Dataset records ->
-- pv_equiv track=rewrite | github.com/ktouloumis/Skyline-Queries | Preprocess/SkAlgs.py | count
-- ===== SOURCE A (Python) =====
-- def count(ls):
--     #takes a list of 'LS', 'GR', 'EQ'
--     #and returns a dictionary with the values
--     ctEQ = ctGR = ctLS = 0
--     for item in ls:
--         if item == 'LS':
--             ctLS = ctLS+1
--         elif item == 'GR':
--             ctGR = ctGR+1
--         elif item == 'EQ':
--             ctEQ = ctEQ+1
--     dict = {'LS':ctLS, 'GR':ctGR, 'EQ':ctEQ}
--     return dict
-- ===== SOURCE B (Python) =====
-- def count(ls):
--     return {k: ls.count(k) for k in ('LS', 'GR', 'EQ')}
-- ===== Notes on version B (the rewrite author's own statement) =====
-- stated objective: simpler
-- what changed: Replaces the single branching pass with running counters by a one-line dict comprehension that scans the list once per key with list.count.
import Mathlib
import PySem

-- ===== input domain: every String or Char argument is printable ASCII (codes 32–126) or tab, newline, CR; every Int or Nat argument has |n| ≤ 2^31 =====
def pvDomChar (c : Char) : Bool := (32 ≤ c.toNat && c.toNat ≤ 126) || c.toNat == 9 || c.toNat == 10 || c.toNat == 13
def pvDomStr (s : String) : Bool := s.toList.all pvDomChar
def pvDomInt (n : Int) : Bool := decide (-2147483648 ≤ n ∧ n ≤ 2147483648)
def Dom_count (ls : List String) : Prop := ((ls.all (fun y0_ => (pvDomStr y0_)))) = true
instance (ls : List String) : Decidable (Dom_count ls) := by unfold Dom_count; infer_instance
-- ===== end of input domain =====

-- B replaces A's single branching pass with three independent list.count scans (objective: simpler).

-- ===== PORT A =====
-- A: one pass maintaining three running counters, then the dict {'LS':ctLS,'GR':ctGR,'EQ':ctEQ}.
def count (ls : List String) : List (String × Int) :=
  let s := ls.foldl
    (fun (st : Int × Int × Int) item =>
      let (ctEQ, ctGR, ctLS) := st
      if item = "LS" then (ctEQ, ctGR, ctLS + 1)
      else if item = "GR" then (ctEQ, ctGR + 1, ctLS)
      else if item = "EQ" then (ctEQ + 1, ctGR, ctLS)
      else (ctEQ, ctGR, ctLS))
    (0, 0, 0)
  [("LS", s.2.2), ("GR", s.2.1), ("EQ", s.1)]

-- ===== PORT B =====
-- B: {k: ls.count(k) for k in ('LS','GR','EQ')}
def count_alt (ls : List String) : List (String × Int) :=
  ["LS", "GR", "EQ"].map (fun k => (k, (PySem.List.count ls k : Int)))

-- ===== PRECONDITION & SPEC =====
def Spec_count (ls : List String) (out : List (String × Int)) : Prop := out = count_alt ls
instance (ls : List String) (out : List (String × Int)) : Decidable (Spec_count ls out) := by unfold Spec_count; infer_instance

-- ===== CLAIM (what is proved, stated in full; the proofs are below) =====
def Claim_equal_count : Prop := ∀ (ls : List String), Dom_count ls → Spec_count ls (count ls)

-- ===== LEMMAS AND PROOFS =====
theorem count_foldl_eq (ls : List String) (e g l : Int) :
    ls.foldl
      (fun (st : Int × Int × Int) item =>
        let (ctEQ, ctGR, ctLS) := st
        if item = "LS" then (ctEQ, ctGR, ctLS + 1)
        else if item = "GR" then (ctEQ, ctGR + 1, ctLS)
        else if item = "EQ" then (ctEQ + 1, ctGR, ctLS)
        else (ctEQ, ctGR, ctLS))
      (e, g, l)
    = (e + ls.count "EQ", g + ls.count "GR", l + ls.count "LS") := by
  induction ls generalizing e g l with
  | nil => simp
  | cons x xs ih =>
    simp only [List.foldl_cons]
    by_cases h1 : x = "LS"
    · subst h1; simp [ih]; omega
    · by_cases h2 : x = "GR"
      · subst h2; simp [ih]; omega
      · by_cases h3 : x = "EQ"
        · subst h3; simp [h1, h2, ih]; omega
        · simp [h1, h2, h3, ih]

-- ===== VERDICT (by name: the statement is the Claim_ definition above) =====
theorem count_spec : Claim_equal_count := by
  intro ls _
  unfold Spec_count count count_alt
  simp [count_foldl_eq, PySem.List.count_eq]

Description of the task -> Copy out each line of the data in which the word "what" appears.

Solution ->
-- what changed: Replaces the single branching pass with running counters by a one-line dict comprehension that scans the list once per key with list.count.
-- ===== CLAIM (what is proved, stated in full; the proofs are below) =====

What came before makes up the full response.